Assignment - Only one stretch of the data is wanted: the line containing "if p.1 = n - 2 then result ++ final", the line containing "theorem flatten_enumerate (n", and every line between them, copied exactly.

Records for the task -

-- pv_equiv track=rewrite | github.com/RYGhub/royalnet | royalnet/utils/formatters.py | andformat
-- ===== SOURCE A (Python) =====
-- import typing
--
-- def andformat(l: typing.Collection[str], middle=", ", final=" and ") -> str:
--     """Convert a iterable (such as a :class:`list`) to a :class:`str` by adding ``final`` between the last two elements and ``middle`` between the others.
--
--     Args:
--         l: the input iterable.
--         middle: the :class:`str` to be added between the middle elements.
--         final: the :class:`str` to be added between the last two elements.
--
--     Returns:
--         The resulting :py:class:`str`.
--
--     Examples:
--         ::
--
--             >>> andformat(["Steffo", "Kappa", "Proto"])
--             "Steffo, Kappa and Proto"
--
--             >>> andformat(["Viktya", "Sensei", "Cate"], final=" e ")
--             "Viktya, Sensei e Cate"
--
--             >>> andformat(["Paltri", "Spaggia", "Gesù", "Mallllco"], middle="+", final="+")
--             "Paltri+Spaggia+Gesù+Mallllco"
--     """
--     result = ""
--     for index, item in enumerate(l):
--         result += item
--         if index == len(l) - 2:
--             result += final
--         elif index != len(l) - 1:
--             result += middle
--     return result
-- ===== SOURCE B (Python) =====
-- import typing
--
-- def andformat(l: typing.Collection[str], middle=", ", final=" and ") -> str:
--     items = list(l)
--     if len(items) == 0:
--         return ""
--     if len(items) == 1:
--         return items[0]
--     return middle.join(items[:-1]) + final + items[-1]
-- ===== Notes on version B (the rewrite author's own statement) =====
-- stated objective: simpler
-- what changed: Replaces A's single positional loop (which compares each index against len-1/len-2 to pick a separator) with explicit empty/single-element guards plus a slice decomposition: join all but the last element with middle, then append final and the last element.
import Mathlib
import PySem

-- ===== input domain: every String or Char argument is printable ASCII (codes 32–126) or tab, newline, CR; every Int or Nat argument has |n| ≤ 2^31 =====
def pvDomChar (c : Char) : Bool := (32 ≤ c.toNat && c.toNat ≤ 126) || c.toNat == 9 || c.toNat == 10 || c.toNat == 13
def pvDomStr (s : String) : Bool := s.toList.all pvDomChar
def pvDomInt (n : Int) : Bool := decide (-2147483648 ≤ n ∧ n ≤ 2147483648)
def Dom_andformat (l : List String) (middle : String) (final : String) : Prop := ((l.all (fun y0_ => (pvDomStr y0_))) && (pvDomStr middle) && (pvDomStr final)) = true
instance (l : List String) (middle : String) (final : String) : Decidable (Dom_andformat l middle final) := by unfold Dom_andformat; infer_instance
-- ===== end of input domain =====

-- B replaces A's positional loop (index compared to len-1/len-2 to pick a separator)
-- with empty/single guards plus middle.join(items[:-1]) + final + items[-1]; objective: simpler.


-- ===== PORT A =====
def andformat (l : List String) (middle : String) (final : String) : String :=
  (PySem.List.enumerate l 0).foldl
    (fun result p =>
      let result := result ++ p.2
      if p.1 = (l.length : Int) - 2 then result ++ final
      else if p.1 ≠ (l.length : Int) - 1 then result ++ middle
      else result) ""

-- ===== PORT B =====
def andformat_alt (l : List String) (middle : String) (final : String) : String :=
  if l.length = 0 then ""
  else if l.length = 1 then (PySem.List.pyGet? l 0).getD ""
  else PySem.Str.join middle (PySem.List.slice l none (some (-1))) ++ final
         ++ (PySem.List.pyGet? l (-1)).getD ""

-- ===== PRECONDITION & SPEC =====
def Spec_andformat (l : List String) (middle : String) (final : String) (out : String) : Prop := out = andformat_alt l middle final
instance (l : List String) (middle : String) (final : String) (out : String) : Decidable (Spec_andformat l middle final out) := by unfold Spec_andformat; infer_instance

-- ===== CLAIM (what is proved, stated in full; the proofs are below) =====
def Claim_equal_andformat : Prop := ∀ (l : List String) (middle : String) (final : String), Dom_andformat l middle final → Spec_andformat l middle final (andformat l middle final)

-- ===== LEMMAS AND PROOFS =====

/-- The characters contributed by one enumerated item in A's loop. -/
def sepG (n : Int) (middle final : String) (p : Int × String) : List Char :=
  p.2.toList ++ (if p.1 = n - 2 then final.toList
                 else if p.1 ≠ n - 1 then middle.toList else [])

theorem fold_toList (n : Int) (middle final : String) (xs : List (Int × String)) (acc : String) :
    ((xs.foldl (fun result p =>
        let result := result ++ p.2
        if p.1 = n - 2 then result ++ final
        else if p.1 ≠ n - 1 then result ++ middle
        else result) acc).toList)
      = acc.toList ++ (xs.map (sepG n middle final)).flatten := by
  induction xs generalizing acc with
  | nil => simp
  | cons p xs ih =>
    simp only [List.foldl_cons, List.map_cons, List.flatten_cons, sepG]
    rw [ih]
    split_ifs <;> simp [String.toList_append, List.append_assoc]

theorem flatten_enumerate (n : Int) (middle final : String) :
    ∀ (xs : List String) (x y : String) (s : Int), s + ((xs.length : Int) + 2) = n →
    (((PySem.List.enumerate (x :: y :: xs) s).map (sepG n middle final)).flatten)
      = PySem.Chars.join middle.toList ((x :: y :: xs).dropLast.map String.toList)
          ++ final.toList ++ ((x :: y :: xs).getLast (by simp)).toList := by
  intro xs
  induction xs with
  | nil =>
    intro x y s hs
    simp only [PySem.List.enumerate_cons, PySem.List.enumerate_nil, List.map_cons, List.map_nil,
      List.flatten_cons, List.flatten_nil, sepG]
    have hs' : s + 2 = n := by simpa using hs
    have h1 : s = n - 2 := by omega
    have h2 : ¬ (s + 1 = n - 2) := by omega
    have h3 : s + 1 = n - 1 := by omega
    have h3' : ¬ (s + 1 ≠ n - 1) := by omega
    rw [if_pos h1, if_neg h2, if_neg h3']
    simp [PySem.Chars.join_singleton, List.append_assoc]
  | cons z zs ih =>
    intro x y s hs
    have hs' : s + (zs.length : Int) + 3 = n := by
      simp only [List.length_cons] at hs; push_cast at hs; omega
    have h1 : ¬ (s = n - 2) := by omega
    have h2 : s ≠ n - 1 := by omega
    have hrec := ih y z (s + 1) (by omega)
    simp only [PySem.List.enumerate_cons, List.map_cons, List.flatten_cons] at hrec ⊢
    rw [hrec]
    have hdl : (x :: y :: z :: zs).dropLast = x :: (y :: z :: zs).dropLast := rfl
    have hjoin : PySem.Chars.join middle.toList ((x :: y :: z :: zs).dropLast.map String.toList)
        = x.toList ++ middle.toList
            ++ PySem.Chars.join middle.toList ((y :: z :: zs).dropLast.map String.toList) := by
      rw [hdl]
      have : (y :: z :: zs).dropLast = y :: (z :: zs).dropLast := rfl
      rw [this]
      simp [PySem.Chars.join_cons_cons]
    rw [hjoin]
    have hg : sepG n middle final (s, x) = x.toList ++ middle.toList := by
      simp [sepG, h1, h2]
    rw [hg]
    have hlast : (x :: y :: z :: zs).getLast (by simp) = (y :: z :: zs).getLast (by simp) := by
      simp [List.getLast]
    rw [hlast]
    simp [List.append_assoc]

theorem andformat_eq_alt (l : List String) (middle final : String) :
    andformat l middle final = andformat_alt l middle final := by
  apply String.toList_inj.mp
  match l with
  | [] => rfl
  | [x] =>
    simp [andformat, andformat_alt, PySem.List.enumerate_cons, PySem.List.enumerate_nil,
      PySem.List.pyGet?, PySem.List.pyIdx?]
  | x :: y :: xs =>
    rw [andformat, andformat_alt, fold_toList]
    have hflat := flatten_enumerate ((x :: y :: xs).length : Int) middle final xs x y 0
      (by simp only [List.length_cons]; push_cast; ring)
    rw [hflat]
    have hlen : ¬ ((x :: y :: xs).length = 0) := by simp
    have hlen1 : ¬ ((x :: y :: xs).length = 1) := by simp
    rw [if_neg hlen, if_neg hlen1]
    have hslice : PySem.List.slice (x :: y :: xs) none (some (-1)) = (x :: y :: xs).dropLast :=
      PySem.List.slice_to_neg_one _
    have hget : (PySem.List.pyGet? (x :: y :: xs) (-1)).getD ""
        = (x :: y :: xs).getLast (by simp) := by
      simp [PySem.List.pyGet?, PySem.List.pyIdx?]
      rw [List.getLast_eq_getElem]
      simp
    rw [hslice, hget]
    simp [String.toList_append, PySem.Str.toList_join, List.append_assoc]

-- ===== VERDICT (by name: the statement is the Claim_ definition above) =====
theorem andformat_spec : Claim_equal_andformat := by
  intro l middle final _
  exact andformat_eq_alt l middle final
--
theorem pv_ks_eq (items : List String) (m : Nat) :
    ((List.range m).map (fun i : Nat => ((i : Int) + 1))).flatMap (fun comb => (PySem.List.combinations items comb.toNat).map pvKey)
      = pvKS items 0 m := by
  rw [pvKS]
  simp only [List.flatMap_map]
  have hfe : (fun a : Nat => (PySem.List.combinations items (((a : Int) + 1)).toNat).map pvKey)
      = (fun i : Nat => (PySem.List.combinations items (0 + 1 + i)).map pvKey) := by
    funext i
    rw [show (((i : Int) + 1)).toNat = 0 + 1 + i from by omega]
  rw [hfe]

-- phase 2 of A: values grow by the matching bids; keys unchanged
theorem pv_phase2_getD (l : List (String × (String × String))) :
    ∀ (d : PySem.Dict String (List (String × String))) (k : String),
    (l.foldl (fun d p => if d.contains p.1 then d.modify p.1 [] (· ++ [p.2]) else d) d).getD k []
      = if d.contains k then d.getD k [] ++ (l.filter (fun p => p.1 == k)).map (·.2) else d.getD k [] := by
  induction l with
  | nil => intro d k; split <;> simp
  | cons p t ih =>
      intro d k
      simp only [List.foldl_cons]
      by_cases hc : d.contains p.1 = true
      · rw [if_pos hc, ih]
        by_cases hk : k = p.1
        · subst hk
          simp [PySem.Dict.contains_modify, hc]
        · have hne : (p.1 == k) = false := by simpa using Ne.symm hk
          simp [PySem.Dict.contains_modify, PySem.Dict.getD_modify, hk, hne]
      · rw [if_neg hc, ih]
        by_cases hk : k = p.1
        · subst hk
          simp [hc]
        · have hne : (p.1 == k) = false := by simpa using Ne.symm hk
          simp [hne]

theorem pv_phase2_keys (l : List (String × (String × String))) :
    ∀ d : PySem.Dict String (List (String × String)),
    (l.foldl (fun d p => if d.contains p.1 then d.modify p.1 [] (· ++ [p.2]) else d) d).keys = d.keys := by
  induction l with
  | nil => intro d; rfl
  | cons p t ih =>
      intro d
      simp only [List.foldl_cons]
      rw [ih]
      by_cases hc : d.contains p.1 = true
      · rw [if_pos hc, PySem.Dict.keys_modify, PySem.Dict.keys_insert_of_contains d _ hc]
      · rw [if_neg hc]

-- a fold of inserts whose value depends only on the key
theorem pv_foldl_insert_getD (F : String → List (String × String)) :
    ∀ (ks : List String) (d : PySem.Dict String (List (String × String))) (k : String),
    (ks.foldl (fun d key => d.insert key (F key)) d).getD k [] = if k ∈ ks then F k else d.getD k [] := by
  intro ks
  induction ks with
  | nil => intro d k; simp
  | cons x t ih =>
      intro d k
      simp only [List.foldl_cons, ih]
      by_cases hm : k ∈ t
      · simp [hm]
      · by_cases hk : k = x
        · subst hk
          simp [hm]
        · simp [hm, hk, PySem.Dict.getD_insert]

Written answer -
        if p.1 = n - 2 then result ++ final
        else if p.1 ≠ n - 1 then result ++ middle
        else result) acc).toList)
      = acc.toList ++ (xs.map (sepG n middle final)).flatten := by
  induction xs generalizing acc with
  | nil => simp
  | cons p xs ih =>
    simp only [List.foldl_cons, List.map_cons, List.flatten_cons, sepG]
    rw [ih]
    split_ifs <;> simp [String.toList_append, List.append_assoc]

theorem flatten_enumerate (n : Int) (middle final : String) :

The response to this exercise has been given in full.